Exercise brief -> Return all lines from the listing below that include the word "pvDomInt".

Data listing ->
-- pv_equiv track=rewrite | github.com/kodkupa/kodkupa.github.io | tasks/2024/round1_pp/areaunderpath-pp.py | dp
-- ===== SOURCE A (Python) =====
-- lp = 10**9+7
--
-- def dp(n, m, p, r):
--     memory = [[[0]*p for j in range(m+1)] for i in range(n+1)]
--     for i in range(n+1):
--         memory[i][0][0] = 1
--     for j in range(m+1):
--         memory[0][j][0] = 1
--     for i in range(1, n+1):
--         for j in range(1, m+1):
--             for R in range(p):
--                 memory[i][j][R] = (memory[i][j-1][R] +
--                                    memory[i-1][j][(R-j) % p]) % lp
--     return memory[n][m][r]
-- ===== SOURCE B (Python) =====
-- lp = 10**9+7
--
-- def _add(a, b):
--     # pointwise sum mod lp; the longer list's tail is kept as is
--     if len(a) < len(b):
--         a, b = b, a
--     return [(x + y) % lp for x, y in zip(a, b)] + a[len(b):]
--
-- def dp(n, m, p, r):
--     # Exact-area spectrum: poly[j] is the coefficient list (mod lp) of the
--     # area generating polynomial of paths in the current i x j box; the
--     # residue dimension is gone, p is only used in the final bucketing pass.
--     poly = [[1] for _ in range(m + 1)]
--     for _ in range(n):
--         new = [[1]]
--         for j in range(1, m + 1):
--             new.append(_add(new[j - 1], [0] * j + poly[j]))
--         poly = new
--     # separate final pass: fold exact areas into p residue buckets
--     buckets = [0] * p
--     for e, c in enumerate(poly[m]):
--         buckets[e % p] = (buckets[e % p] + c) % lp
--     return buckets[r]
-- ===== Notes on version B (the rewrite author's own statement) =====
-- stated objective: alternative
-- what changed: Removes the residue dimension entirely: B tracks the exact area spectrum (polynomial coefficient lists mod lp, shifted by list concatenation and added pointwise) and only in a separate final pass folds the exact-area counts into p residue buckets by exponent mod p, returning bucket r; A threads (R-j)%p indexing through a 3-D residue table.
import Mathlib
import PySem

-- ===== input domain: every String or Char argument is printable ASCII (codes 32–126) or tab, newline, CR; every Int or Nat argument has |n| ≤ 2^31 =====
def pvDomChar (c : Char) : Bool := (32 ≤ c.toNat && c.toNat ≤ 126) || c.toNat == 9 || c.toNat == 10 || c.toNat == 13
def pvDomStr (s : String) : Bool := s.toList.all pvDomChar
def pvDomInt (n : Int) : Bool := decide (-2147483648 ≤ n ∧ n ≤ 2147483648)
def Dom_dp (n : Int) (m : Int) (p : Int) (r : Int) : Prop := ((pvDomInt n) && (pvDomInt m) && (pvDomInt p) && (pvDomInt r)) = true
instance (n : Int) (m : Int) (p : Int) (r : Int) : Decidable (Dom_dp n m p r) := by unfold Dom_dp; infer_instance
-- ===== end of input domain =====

Finished exercise ->
def pvDomInt (n : Int) : Bool := decide (-2147483648 ≤ n ∧ n ≤ 2147483648)
def Dom_dp (n : Int) (m : Int) (p : Int) (r : Int) : Prop := ((pvDomInt n) && (pvDomInt m) && (pvDomInt p) && (pvDomInt r)) = true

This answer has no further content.